Since its announcement, Marvel and Netflix's TV series Iron Fist has been embroiled in controversy. As concerns were raised about the show's orientalist imagery and use of the "mighty whitey" trope those involved assured critics they should wait until it was released and to give it a chance to prove its "sensitive" approach to Asian mysticism. Now the show has been released and people are not impressed.
Acclaimed comics website Comics Alliance is sadly on its way out but that doesn't mean they don't have more commentary to offer before they shutter. In one of their last features Steve Morris takes a look at The Mighty Zodiac, a fantasy story for all ages starring the embodiments of the Chinese Zodiac.
Romance and sexuality is a prominent feature in both written and visual fantasy, so it's only natural that those interests would eventually carry over to fantasy video games. However, making a sex scene work in a game is often a lot more challenging than it is in film. Video game journalist Nathan Grayson talks with several developers about the process involved.

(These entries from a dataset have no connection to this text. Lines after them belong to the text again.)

-- pv_equiv track=rewrite | github.com/GlebCoder/py110 | lesson_1/leftover_blocks.py | get_leftovers
-- ===== SOURCE A (Python) =====
-- def get_leftovers(blocks):
--     available_blocks = blocks
--     layer = 1
--     while True:
--         blocks_for_layer = layer * layer
--         if available_blocks > blocks_for_layer:
--             available_blocks -= blocks_for_layer
--             layer += 1
--         elif available_blocks == blocks_for_layer:
--             return 0
--         else:
--             return available_blocks
-- ===== SOURCE B (Python) =====
-- def get_leftovers(blocks):
--     # Closed-form pyramid sum s(k) = 1^2 + ... + k^2, binary search for the
--     # largest complete layer instead of subtracting layer by layer.
--     if blocks <= 0:
--         return blocks
--
--     def s(k):
--         return k * (k + 1) * (2 * k + 1) // 6
--
--     lo, hi = 0, blocks + 1   # s(lo) <= blocks < s(hi), since s(k) >= k
--     while hi - lo > 1:
--         mid = (lo + hi) // 2
--         if s(mid) <= blocks:
--             lo = mid
--         else:
--             hi = mid
--     return blocks - s(lo)
-- ===== Notes on version B (the rewrite author's own statement) =====
-- stated objective: alternative
-- what changed: Replaces the layer-by-layer subtraction loop with the closed-form sum-of-squares formula and a binary search for the largest complete layer.
import Mathlib
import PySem

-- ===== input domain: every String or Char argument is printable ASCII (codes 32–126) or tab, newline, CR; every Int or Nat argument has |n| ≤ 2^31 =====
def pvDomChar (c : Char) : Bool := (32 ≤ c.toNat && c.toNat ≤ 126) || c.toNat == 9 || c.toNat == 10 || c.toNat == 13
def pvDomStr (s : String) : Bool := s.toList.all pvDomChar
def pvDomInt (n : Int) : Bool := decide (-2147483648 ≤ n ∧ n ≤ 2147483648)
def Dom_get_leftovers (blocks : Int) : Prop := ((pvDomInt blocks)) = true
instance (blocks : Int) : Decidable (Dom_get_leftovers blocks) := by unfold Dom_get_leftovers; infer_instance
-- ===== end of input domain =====

-- B replaces A's layer-by-layer subtraction loop with the closed-form
-- sum-of-squares formula and a binary search for the largest complete layer.


-- ===== PORT A =====
-- A's 'while True' loop, as structural recursion on a fuel that only makes the
-- loop total: each iteration subtracts at least 1 from available_blocks, so
-- blocks.toNat + 1 iterations always suffice and the fuel-0 branch is never hit.
def get_leftovers_loop : Nat → Int → Int → Int
  | 0, avail, _ => avail
  | fuel + 1, avail, layer =>
    if avail > layer * layer then get_leftovers_loop fuel (avail - layer * layer) (layer + 1)
    else if avail = layer * layer then 0
    else avail

def get_leftovers (blocks : Int) : Int := get_leftovers_loop (blocks.toNat + 1) blocks 1

-- ===== PORT B =====
def pvS (k : Int) : Int := PySem.Int.floordiv (k * (k + 1) * (2 * k + 1)) 6

-- B's 'while hi - lo > 1' loop, as structural recursion on a fuel that only
-- makes it total: hi - lo shrinks every iteration, so (hi - lo).toNat suffices.
def get_leftovers_bsearch : Nat → Int → Int → Int → Int
  | 0, _, lo, _ => lo
  | fuel + 1, blocks, lo, hi =>
    if hi - lo > 1 then
      let mid := PySem.Int.floordiv (lo + hi) 2
      if pvS mid ≤ blocks then get_leftovers_bsearch fuel blocks mid hi
      else get_leftovers_bsearch fuel blocks lo mid
    else lo

def get_leftovers_alt (blocks : Int) : Int :=
  if blocks ≤ 0 then blocks
  else blocks - pvS (get_leftovers_bsearch (blocks + 1).toNat blocks 0 (blocks + 1))

-- ===== PRECONDITION & SPEC =====
def Spec_get_leftovers (blocks : Int) (out : Int) : Prop := out = get_leftovers_alt blocks
instance (blocks : Int) (out : Int) : Decidable (Spec_get_leftovers blocks out) := by unfold Spec_get_leftovers; infer_instance

-- ===== CLAIM (what is proved, stated in full; the proofs are below) =====
def Claim_equal_get_leftovers : Prop := ∀ (blocks : Int), Dom_get_leftovers blocks → Spec_get_leftovers blocks (get_leftovers blocks)

-- ===== LEMMAS AND PROOFS =====

theorem loop_succ (n : Nat) (avail layer : Int) :
    get_leftovers_loop (n + 1) avail layer =
      if avail > layer * layer then get_leftovers_loop n (avail - layer * layer) (layer + 1)
      else if avail = layer * layer then 0
      else avail := rfl

theorem bsearch_succ (n : Nat) (blocks lo hi : Int) :
    get_leftovers_bsearch (n + 1) blocks lo hi =
      if hi - lo > 1 then
        if pvS (PySem.Int.floordiv (lo + hi) 2) ≤ blocks then
          get_leftovers_bsearch n blocks (PySem.Int.floordiv (lo + hi) 2) hi
        else get_leftovers_bsearch n blocks lo (PySem.Int.floordiv (lo + hi) 2)
      else lo := rfl

-- mathematical sum of squares 1² + … + k²
def sqSum (k : Nat) : Int :=
  match k with
  | 0 => 0
  | n + 1 => sqSum n + ((n : Int) + 1) ^ 2

theorem six_mul_sqSum (k : Nat) :
    (k : Int) * ((k : Int) + 1) * (2 * (k : Int) + 1) = 6 * sqSum k := by
  induction k with
  | zero => simp [sqSum]
  | succ n ih =>
    show ((n : Int) + 1) * (((n : Int) + 1) + 1) * (2 * ((n : Int) + 1) + 1)
        = 6 * (sqSum n + ((n : Int) + 1) ^ 2)
    push_cast at ih ⊢
    linear_combination ih

theorem pvS_eq (k : Int) (hk : 0 ≤ k) : pvS k = sqSum k.toNat := by
  have hk' : (k.toNat : Int) = k := Int.toNat_of_nonneg hk
  have h6 := six_mul_sqSum k.toNat
  rw [hk'] at h6
  unfold pvS
  rw [PySem.Int.floordiv_eq_ediv_of_pos (by norm_num), h6]
  omega

theorem sqSum_mono {m n : Nat} (h : m ≤ n) : sqSum m ≤ sqSum n := by
  induction n with
  | zero =>
    have : m = 0 := by omega
    simp [this]
  | succ p ih =>
    by_cases hm : m = p + 1
    · simp [hm]
    · have h2 := ih (by omega)
      have h3 := sq_nonneg ((p : Int) + 1)
      show sqSum m ≤ sqSum p + ((p : Int) + 1) ^ 2
      linarith

-- uniqueness of the bracketing layer count
theorem sqSum_uniq (b : Int) (a c : Nat)
    (ha : sqSum a ≤ b) (ha' : b < sqSum (a + 1))
    (hc : sqSum c ≤ b) (hc' : b < sqSum (c + 1)) : a = c := by
  rcases Nat.lt_trichotomy a c with h | h | h
  · have := sqSum_mono (show a + 1 ≤ c by omega); linarith
  · exact h
  · have := sqSum_mono (show c + 1 ≤ a by omega); linarith

theorem sqSum_ge_self (k : Nat) : (k : Int) ≤ sqSum k := by
  induction k with
  | zero => simp [sqSum]
  | succ n ih =>
    show ((n : Int) + 1) ≤ sqSum n + ((n : Int) + 1) ^ 2
    nlinarith [ih]

-- A's loop computes blocks - sqSum m for the bracketing m, given enough fuel
theorem loop_spec (blocks : Int) :
    ∀ fuel : Nat, ∀ k : Nat, (blocks - sqSum k).toNat < fuel → sqSum k ≤ blocks →
    ∃ m : Nat, get_leftovers_loop fuel (blocks - sqSum k) ((k : Int) + 1) = blocks - sqSum m ∧
      sqSum m ≤ blocks ∧ blocks < sqSum (m + 1) := by
  have step : ∀ k : Nat, sqSum (k + 1) = sqSum k + ((k : Int) + 1) ^ 2 := fun _ => rfl
  intro fuel
  induction fuel with
  | zero => intro k hk; omega
  | succ n ih =>
    intro k hk hle
    have hL : (0 : Int) < ((k : Int) + 1) * ((k : Int) + 1) := by positivity
    rw [loop_succ]
    by_cases hr : blocks - sqSum k > ((k : Int) + 1) * ((k : Int) + 1)
    · rw [if_pos hr]
      have hk1 := step k
      have harg : blocks - sqSum k - ((k : Int) + 1) * ((k : Int) + 1) = blocks - sqSum (k + 1) := by
        rw [hk1]; ring
      have hcast : ((k : Int) + 1) + 1 = ((k + 1 : Nat) : Int) + 1 := by push_cast; ring
      rw [harg, hcast]
      exact ih (k + 1) (by omega) (by nlinarith)
    · rw [if_neg hr]
      by_cases he : blocks - sqSum k = ((k : Int) + 1) * ((k : Int) + 1)
      · rw [if_pos he]
        have h1 := step k
        refine ⟨k + 1, by nlinarith, by nlinarith, ?_⟩
        have h2 : sqSum (k + 2) = sqSum (k + 1) + ((k : Int) + 2) ^ 2 := by
          have := step (k + 1); push_cast at this ⊢; linarith
        nlinarith
      · rw [if_neg he]
        have h1 := step k
        have hlt : blocks - sqSum k < ((k : Int) + 1) * ((k : Int) + 1) :=
          lt_of_le_of_ne (not_lt.mp hr) he
        have hsq : ((k : Int) + 1) ^ 2 = ((k : Int) + 1) * ((k : Int) + 1) := by ring
        exact ⟨k, rfl, hle, by linarith⟩

-- B's binary search returns the bracketing layer count, given enough fuel
theorem bsearch_spec (blocks : Int) :
    ∀ fuel : Nat, ∀ lo hi : Int, (hi - lo).toNat ≤ fuel → 0 ≤ lo → lo < hi →
    sqSum lo.toNat ≤ blocks → blocks < sqSum hi.toNat →
    0 ≤ get_leftovers_bsearch fuel blocks lo hi ∧
    sqSum (get_leftovers_bsearch fuel blocks lo hi).toNat ≤ blocks ∧
    blocks < sqSum ((get_leftovers_bsearch fuel blocks lo hi).toNat + 1) := by
  intro fuel
  induction fuel with
  | zero =>
    intro lo hi hk hlo hlt _ _
    exfalso; omega
  | succ n ih =>
    intro lo hi hk hlo hlt hsl hsh
    rw [bsearch_succ]
    by_cases hg : hi - lo > 1
    · rw [if_pos hg]
      have hm := PySem.Int.floordiv_eq_ediv_of_pos (a := lo + hi) (b := 2) (by omega)
      rw [hm]
      have hmid : lo < (lo + hi) / 2 ∧ (lo + hi) / 2 < hi := by omega
      by_cases hc : pvS ((lo + hi) / 2) ≤ blocks
      · rw [if_pos hc]
        rw [pvS_eq _ (by omega)] at hc
        exact ih ((lo + hi) / 2) hi (by omega) (by omega) (by omega) hc hsh
      · rw [if_neg hc]
        rw [pvS_eq _ (by omega)] at hc
        exact ih lo ((lo + hi) / 2) (by omega) hlo (by omega) hsl (by omega)
    · rw [if_neg hg]
      have hhi : hi.toNat = lo.toNat + 1 := by omega
      exact ⟨hlo, hsl, by rwa [hhi] at hsh⟩

-- ===== VERDICT (by name: the statement is the Claim_ definition above) =====
theorem get_leftovers_spec : Claim_equal_get_leftovers := by
  intro blocks _
  unfold Spec_get_leftovers get_leftovers get_leftovers_alt
  by_cases hpos : blocks ≤ 0
  · rw [if_pos hpos, loop_succ]
    norm_num
    omega
  · rw [if_neg hpos]
    rw [not_le] at hpos
    -- A side
    have hA := loop_spec blocks (blocks.toNat + 1) 0 (by simp only [show sqSum 0 = 0 from rfl]; omega) (by simp only [show sqSum 0 = 0 from rfl]; omega)
    simp only [show sqSum 0 = 0 from rfl, Int.sub_zero, Nat.cast_zero, Int.zero_add] at hA
    obtain ⟨m, hAeq, hAle, hAlt⟩ := hA
    -- B side
    have hB := bsearch_spec blocks (blocks + 1).toNat 0 (blocks + 1) (by omega)
      (le_refl _) (by omega) (by simp [show Int.toNat 0 = 0 from rfl, sqSum]; omega)
      (by
        have h1 := sqSum_ge_self (blocks + 1).toNat
        omega)
    obtain ⟨hr0, hrle, hrlt⟩ := hB
    have hmr : m = (get_leftovers_bsearch (blocks + 1).toNat blocks 0 (blocks + 1)).toNat :=
      sqSum_uniq blocks m _ hAle hAlt hrle hrlt
    rw [hAeq, hmr, pvS_eq _ hr0]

For awhile it appeared that efforts to adapt C.S. Lewis' beloved if occasionally controversial Chronicles of Narnia to the big screen had faltered. But now it looks like the next book in the series, The Silver Chair, has found a director in Joe Johnston, probably best known to general audiences as the director of the first Captain America movie in the Marvel Cinematic Universe.
The television adaptation of the Magicians series by Lev Grossman has now finished its second season and has earned both praise and criticism for its darker, more complicated view of magic. At Tor.com, Molly Templeton discusses how one episode of the series gets into "the real meat" of the show's subject matter: what happens when real people deal with magic?